The TA192A water stable isotope and chemical firn core records , Adélie Land, Antarctica
A new 21.3m firn core was drilled in 2015 at a coastal Antarctic high accumulation site in Adélie Land (66.78°S; 139.56°E, 602ma.s.l.). The core was dated by annual layers counting based on non-sea-salt sulfate and methanesulfonate summer peaks, refined by a comparison between the reconstructed surface mass balance (hereafter, SMB) and the closest available stake data. The mean reconstructed SMB of 75.2 ± 15.0cmw.e. y−1 is consistent with local stake data, and remarkably high for coastal East Antarctica. The resulting inter-annual and sub-annual variations in isotopic records (δ18O and deuterium excess, hereafter d-excess) are explored for 1998–2014 and are systematically compared with a couple of climatic time series: an updated database of Antarctic surface snow isotopic composition, SMB stake data, meteorological observations from Dumont d'Urville station, sea-ice concentration based on passive microwave satellite data, precipitation outputs of atmospheric reanalyses, climate and water stable isotope outputs from the atmospheric general circulation model ECHAM5-wiso, as well as air mass origins diagnosed using 5-days back-trajectories.

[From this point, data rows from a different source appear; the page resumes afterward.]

-- pv_equiv track=rewrite | github.com/OpenPecha/stam_annotator | src/stam_annotator/serializers/utility.py | add_newlines_around_hashes
-- ===== SOURCE A (Python) =====
-- from typing import List
--
-- def add_newlines_around_hashes(input_string):
--     lines = input_string.split("\n")
--
--     processed_lines: List[str] = []
--
--     for i, line in enumerate(lines):
--         if line.startswith("#"):
--             # Add a newline before the '#' line if the previous line is not already a newline
--             # and it's not the first line of the text
--             if i > 0 and processed_lines[-1] != "":
--                 processed_lines.append("")
--             processed_lines.append(line)
--             # Add a newline after the '#' line if it's not the last line and the next line is not already a newline
--             if i < len(lines) - 1 and lines[i + 1] != "":
--                 processed_lines.append("")
--         else:
--             processed_lines.append(line)
--
--     # Join the processed lines back into a single string
--     output_string = "\n".join(processed_lines)
--     return output_string
-- ===== SOURCE B (Python) =====
-- def add_newlines_around_hashes(input_string):
--     lines = input_string.split("\n")
--     out = []
--     prev = None
--     for cur in lines:
--         if prev is not None and prev != "" and cur != "" and (prev.startswith("#") or cur.startswith("#")):
--             out.append("")
--         out.append(cur)
--         prev = cur
--     return "\n".join(out)
-- ===== Notes on version B (the rewrite author's own statement) =====
-- stated objective: simpler
-- what changed: Replaces A's asymmetric before/after insertions with processed_lines[-1] lookback state by a single symmetric test on each pair of adjacent original lines (insert one blank between prev and cur iff both are nonempty and either starts with '#').
import Mathlib
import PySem

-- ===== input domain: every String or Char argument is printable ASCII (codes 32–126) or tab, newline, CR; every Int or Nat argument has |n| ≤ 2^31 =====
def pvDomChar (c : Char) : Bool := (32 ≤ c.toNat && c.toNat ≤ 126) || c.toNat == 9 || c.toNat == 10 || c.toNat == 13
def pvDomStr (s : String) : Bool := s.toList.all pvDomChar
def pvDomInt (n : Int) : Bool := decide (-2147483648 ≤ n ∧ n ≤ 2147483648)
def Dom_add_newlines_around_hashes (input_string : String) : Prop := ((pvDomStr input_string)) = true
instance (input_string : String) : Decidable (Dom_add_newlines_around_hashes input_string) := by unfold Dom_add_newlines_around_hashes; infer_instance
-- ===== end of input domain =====

-- B replaces A's asymmetric before/after blank insertions (with processed_lines[-1] lookback state)
-- by one symmetric per-boundary test on adjacent original lines; objective: simpler.

-- ===== PORT A =====
-- loop body of A's for-loop, kept as a named helper (captures `lines` like the Python loop reads the local)
def pvStepA (lines : List String) (processed_lines : List String) (il : Int × String) : List String :=
  let i := il.1
  let line := il.2
  if PySem.Str.startswith line "#" then
    -- `processed_lines[-1]` is guarded by `i > 0` (short-circuit `and`), so the list is nonempty; getD is never the default
    let processed_lines :=
      if i > 0 && ((PySem.List.pyGet? processed_lines (-1)).getD "" != "") then processed_lines ++ [""]
      else processed_lines
    let processed_lines := processed_lines ++ [line]
    -- `lines[i+1]` is guarded by `i < len(lines) - 1`, so the index is in range; getD is never the default
    if i < (lines.length : Int) - 1 && ((PySem.List.pyGet? lines (i + 1)).getD "" != "") then processed_lines ++ [""]
    else processed_lines
  else processed_lines ++ [line]

def add_newlines_around_hashes (input_string : String) : String :=
  let lines := (PySem.Str.split? input_string "\n").getD []  -- sep "\n" is nonempty, so split? is always some
  let processed_lines : List String := []
  let processed_lines := (PySem.List.enumerate lines 0).foldl (pvStepA lines) processed_lines
  PySem.Str.join "\n" processed_lines

-- ===== PORT B =====
def pvStepB (st : List String × Option String) (cur : String) : List String × Option String :=
  let out := st.1
  let out :=
    match st.2 with
    | none => out
    | some prev =>
        if prev != "" && cur != "" && (PySem.Str.startswith prev "#" || PySem.Str.startswith cur "#") then out ++ [""]
        else out
  (out ++ [cur], some cur)

def add_newlines_around_hashes_alt (input_string : String) : String :=
  let lines := (PySem.Str.split? input_string "\n").getD []  -- sep "\n" is nonempty, so split? is always some
  let st := lines.foldl pvStepB (([] : List String), (none : Option String))
  PySem.Str.join "\n" st.1

-- ===== PRECONDITION & SPEC =====
def Spec_add_newlines_around_hashes (input_string : String) (out : String) : Prop := out = add_newlines_around_hashes_alt input_string
instance (input_string : String) (out : String) : Decidable (Spec_add_newlines_around_hashes input_string out) := by unfold Spec_add_newlines_around_hashes; infer_instance

-- ===== CLAIM (what is proved, stated in full; the proofs are below) =====
def Claim_equal_add_newlines_around_hashes : Prop := ∀ (input_string : String), Dom_add_newlines_around_hashes input_string → Spec_add_newlines_around_hashes input_string (add_newlines_around_hashes input_string)

-- ===== LEMMAS AND PROOFS =====

-- abbreviations used only by the proofs
def pvHash (s : String) : Bool := PySem.Str.startswith s "#"

-- "the last processed line is empty" after A has processed p, when the next original line is c
def pvEmptyLast (p c : String) : Bool := p == "" || (pvHash p && c != "")

-- "A appended a blank after p" when the original lines remaining after p are l
def pvAfter (p : String) (l : List String) : Bool := pvHash p && !l.isEmpty && (l.headD "" != "")

-- the per-boundary condition of B
def pvBnd (p c : String) : Bool := p != "" && c != "" && (pvHash p || pvHash c)

-- the tail (everything after the first line) of A's processed list, as a recursion over (previous line, rest)
def pvTailA (p : String) : List String → List String
  | [] => []
  | c :: rest =>
      (if pvHash c && !(pvEmptyLast p c) then [""] else []) ++ [c] ++
      (if pvAfter c rest then [""] else []) ++ pvTailA c rest

-- the tail of B's out list
def pvTailB (p : String) : List String → List String
  | [] => []
  | c :: rest => (if pvBnd p c then [""] else []) ++ c :: pvTailB c rest

theorem pvHash_ne_empty {s : String} (h : pvHash s = true) : (s == "") = false := by
  unfold pvHash at h
  simp only [PySem.Str.startswith_eq] at h
  rw [PySem.Chars.startswith_iff] at h
  rcases h with ⟨t, ht⟩
  simp only [beq_eq_false_iff_ne, ne_eq]
  intro he; subst he; simp at ht

theorem pvHash_ne_empty' {s : String} (h : pvHash s = true) : ¬ s = "" := by
  simpa using pvHash_ne_empty h

-- the port's after-blank condition, at index pre.length into pre ++ c :: rest
theorem pvNextCond (pre rest : List String) (c : String) :
    (decide ((pre.length : Int) < (((pre ++ c :: rest).length : Nat) : Int) - 1) &&
      ((PySem.List.pyGet? (pre ++ c :: rest) ((pre.length : Int) + 1)).getD "" != "")) =
    (!rest.isEmpty && (rest.headD "" != "")) := by
  cases rest with
  | nil => simp
  | cons r rs =>
    have h1 : ((pre.length : Int) + 1) = ((pre.length + 1 : Nat) : Int) := by push_cast; ring
    rw [h1, PySem.List.pyGet?_natCast]
    have h2 : (pre ++ c :: r :: rs)[pre.length + 1]? = some r := by
      rw [List.getElem?_append_right (by omega)]
      simp
    rw [h2]
    simp [List.length_append]
    omega

-- boundary blanks: A's after-blank of p plus A's before-blank of c is exactly B's single boundary blank
theorem pvBoundary (p c : String) (rest : List String) :
    (if pvAfter p (c :: rest) then ([""] : List String) else []) ++
      (if pvHash c && !(pvEmptyLast p c) then [""] else []) =
    (if pvBnd p c then [""] else []) := by
  unfold pvAfter pvEmptyLast pvBnd
  cases hp : pvHash p <;> cases hc : pvHash c
  · cases hpe : (p == "") <;> cases hce : (c == "") <;> simp_all
  · simp [pvHash_ne_empty' hc]
  · simp [pvHash_ne_empty' hp]
  · simp [pvHash_ne_empty' hp, pvHash_ne_empty' hc]

theorem pvKey (l : List String) : ∀ (p : String),
    (if pvAfter p l then ([""] : List String) else []) ++ pvTailA p l = pvTailB p l := by
  induction l with
  | nil => intro p; simp [pvTailA, pvTailB, pvAfter]
  | cons c rest ih =>
    intro p
    rw [pvTailA, pvTailB, ← ih c]
    simp only [List.append_assoc]
    rw [← List.append_assoc, pvBoundary]
    simp

-- one step of A's loop, at index pre.length ≥ 1, when the last processed line matches pvEmptyLast p c
theorem pvStepA_eq (pre acc : List String) (p c : String) (rest : List String)
    (hpre : pre ≠ [])
    (hlast : ((acc.getLast?.getD "" == "")) = pvEmptyLast p c) :
    pvStepA (pre ++ c :: rest) acc ((pre.length : Int), c) =
      acc ++ ((if pvHash c && !(pvEmptyLast p c) then [""] else []) ++ [c] ++
        (if pvAfter c rest then [""] else [])) := by
  unfold pvStepA
  simp only [PySem.List.pyGet?_neg_one, gt_iff_lt]
  have h0 : decide ((0:Int) < (pre.length : Int)) = true := by
    simp only [decide_eq_true_eq]
    exact_mod_cast List.length_pos_iff.mpr hpre
  have hb : (decide ((0:Int) < (pre.length : Int)) && (acc.getLast?.getD "" != "")) = !pvEmptyLast p c := by
    rw [h0, Bool.true_and, ← hlast]
    simp [bne]
  rw [hb, pvNextCond pre rest c]
  cases hc : PySem.Str.startswith c "#" <;> cases hEL : pvEmptyLast p c <;>
    cases hN : (!rest.isEmpty && (rest.headD "" != "")) <;>
    simp_all [pvHash, pvAfter]

-- after emitting c (and its possible after-blank), the last processed line matches pvEmptyLast c c'
theorem pvLastAfter (ys : List String) (c : String) (rest : List String) :
    ∀ c' rest', rest = c' :: rest' →
    (((ys ++ [c] ++ (if pvAfter c rest then [""] else [])).getLast?.getD "" == "")) = pvEmptyLast c c' := by
  intro c' rest' hr
  subst hr
  cases hA : pvAfter c (c' :: rest') with
  | true =>
      have : pvEmptyLast c c' = true := by
        unfold pvAfter at hA
        unfold pvEmptyLast
        simp only [List.isEmpty_cons, Bool.not_false, Bool.and_true, List.headD_cons] at hA
        rcases Bool.and_eq_true_iff.mp hA with ⟨h1, h2⟩
        simp [h1, h2]
      simp [this, List.getLast?_append]
  | false =>
      have hEL : pvEmptyLast c c' = (c == "") := by
        unfold pvAfter at hA
        unfold pvEmptyLast
        simp only [List.isEmpty_cons, Bool.not_false, Bool.and_true, List.headD_cons] at hA
        simp [hA]
      simp [hEL, List.getLast?_append]

theorem pvLoopA (l : List String) : ∀ (pre acc : List String) (p : String),
    pre ≠ [] →
    (∀ c rest, l = c :: rest → ((acc.getLast?.getD "" == "")) = pvEmptyLast p c) →
    (PySem.List.enumerate l (pre.length : Int)).foldl (pvStepA (pre ++ l)) acc = acc ++ pvTailA p l := by
  induction l with
  | nil => intro pre acc p _ _; simp [PySem.List.enumerate_nil, pvTailA]
  | cons c rest ih =>
    intro pre acc p hpre hinv
    have hstep := pvStepA_eq pre acc p c rest hpre (hinv c rest rfl)
    rw [PySem.List.enumerate_cons, List.foldl_cons, hstep]
    have hcast : ((pre.length : Int) + 1) = (((pre ++ [c]).length : Nat) : Int) := by
      push_cast [List.length_append]; simp
    have happ : pre ++ c :: rest = (pre ++ [c]) ++ rest := by simp
    rw [hcast, happ]
    rw [ih (pre ++ [c]) _ c (by simp) ?_]
    · rw [pvTailA]
      simp [List.append_assoc]
    · intro c' rest' hr
      have := pvLastAfter (acc ++ (if pvHash c && !(pvEmptyLast p c) then [""] else [])) c rest c' rest' hr
      simpa [List.append_assoc] using this

theorem pvLoopB (l : List String) : ∀ (out : List String) (p : String),
    l.foldl pvStepB (out, some p) = (out ++ pvTailB p l, some (l.getLastD p)) := by
  induction l with
  | nil => intro out p; simp [pvTailB]
  | cons c rest ih =>
    intro out p
    have hstep : pvStepB (out, some p) c =
        (out ++ ((if pvBnd p c then [""] else []) ++ [c]), some c) := by
      unfold pvStepB pvBnd pvHash
      split_ifs with h <;> simp_all
    rw [List.foldl_cons, hstep, ih]
    simp only [pvTailB, List.append_assoc, Prod.mk.injEq]
    constructor
    · rfl
    · cases rest with
      | nil => simp
      | cons h t =>
          cases hl : (h :: t).getLast? with
          | none => simp [List.getLast?_eq_none_iff] at hl
          | some v => simp [hl]

-- the first step of A's loop (index 0: no before-blank)
theorem pvStepA_zero (h : String) (t : List String) :
    pvStepA (h :: t) [] ((0 : Int), h) = [h] ++ (if pvAfter h t then [""] else []) := by
  unfold pvStepA
  simp only [PySem.List.pyGet?_neg_one]
  cases t with
  | nil =>
      cases hh : PySem.Str.startswith h "#" <;> simp [pvAfter, pvHash]
  | cons c rest =>
      have h1 : PySem.List.pyGet? (h :: c :: rest) ((0:Int) + 1) = some c := by
        rw [show ((0:Int) + 1) = ((1 : Nat) : Int) by norm_num, PySem.List.pyGet?_natCast]
        rfl
      rw [h1]
      have h2 : decide ((0:Int) < ((h :: c :: rest).length : Int) - 1) = true := by
        simp only [List.length_cons, decide_eq_true_eq]
        push_cast
        omega
      rw [h2]
      cases hh : PySem.Str.startswith h "#" <;>
        cases hc : (c == "") <;>
        simp_all [pvAfter, pvHash, bne]

theorem pvMain (lines : List String) :
    (PySem.List.enumerate lines 0).foldl (pvStepA lines) [] =
    (lines.foldl pvStepB ([], none)).1 := by
  cases lines with
  | nil => simp [PySem.List.enumerate_nil]
  | cons h t =>
    -- B side: the first iteration has prev = None and only appends h
    have hB : (h :: t).foldl pvStepB ([], none) = (([h] ++ pvTailB h t, some (t.getLastD h)) : List String × Option String) := by
      rw [List.foldl_cons, show pvStepB ([], none) h = (([h] : List String), some h) from rfl, pvLoopB]
    -- A side: the first iteration emits h and its possible after-blank, then the loop runs from index 1
    have hA : (PySem.List.enumerate (h :: t) 0).foldl (pvStepA (h :: t)) [] =
        ([h] ++ (if pvAfter h t then [""] else [])) ++ pvTailA h t := by
      rw [PySem.List.enumerate_cons, List.foldl_cons, pvStepA_zero]
      have hcast : ((0 : Int) + 1) = ((([h] : List String).length : Nat) : Int) := by simp
      rw [hcast]
      have := pvLoopA t [h] ([h] ++ (if pvAfter h t then [""] else [])) h (by simp) ?_
      · simpa using this
      · intro c rest hr
        exact pvLastAfter [] h t c rest hr
    rw [hA, hB, List.append_assoc, pvKey t h]

-- ===== VERDICT (by name: the statement is the Claim_ definition above) =====
theorem add_newlines_around_hashes_spec : Claim_equal_add_newlines_around_hashes := by
  intro s _
  unfold Spec_add_newlines_around_hashes add_newlines_around_hashes add_newlines_around_hashes_alt
  simp only []
  rw [pvMain]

The mean isotopic values (−19.3 ± 3.1‰ for δ18O and 5.4 ± 2.2‰ for d-excess) are consistent with other coastal Antarctic values. No significant isotope-temperature relationship can be evidenced at any timescale, ruling out a simple interpretation of in terms of local temperature. An observed asymmetry in the δ18O seasonal cycle may be explained by the precipitation of air masses coming from Indian and Pacific/West Antarctic Ice Sheet sectors in autumn and winter times, recorded in the d-excess signal showing outstanding values in austral spring versus autumn. Significant positive trends are observed in the annual d-excess record and local sea-ice extent (135°E–145°E) over the period 1998–2014.
However, processes studies focusing on resulting isotopic compositions and particularly the d-excess-δ18O relationship, evidenced as a potential fingerprint of moisture origins, as well as the collection of more isotopic measurements in Adélie Land are needed for an accurate interpretation of our signals.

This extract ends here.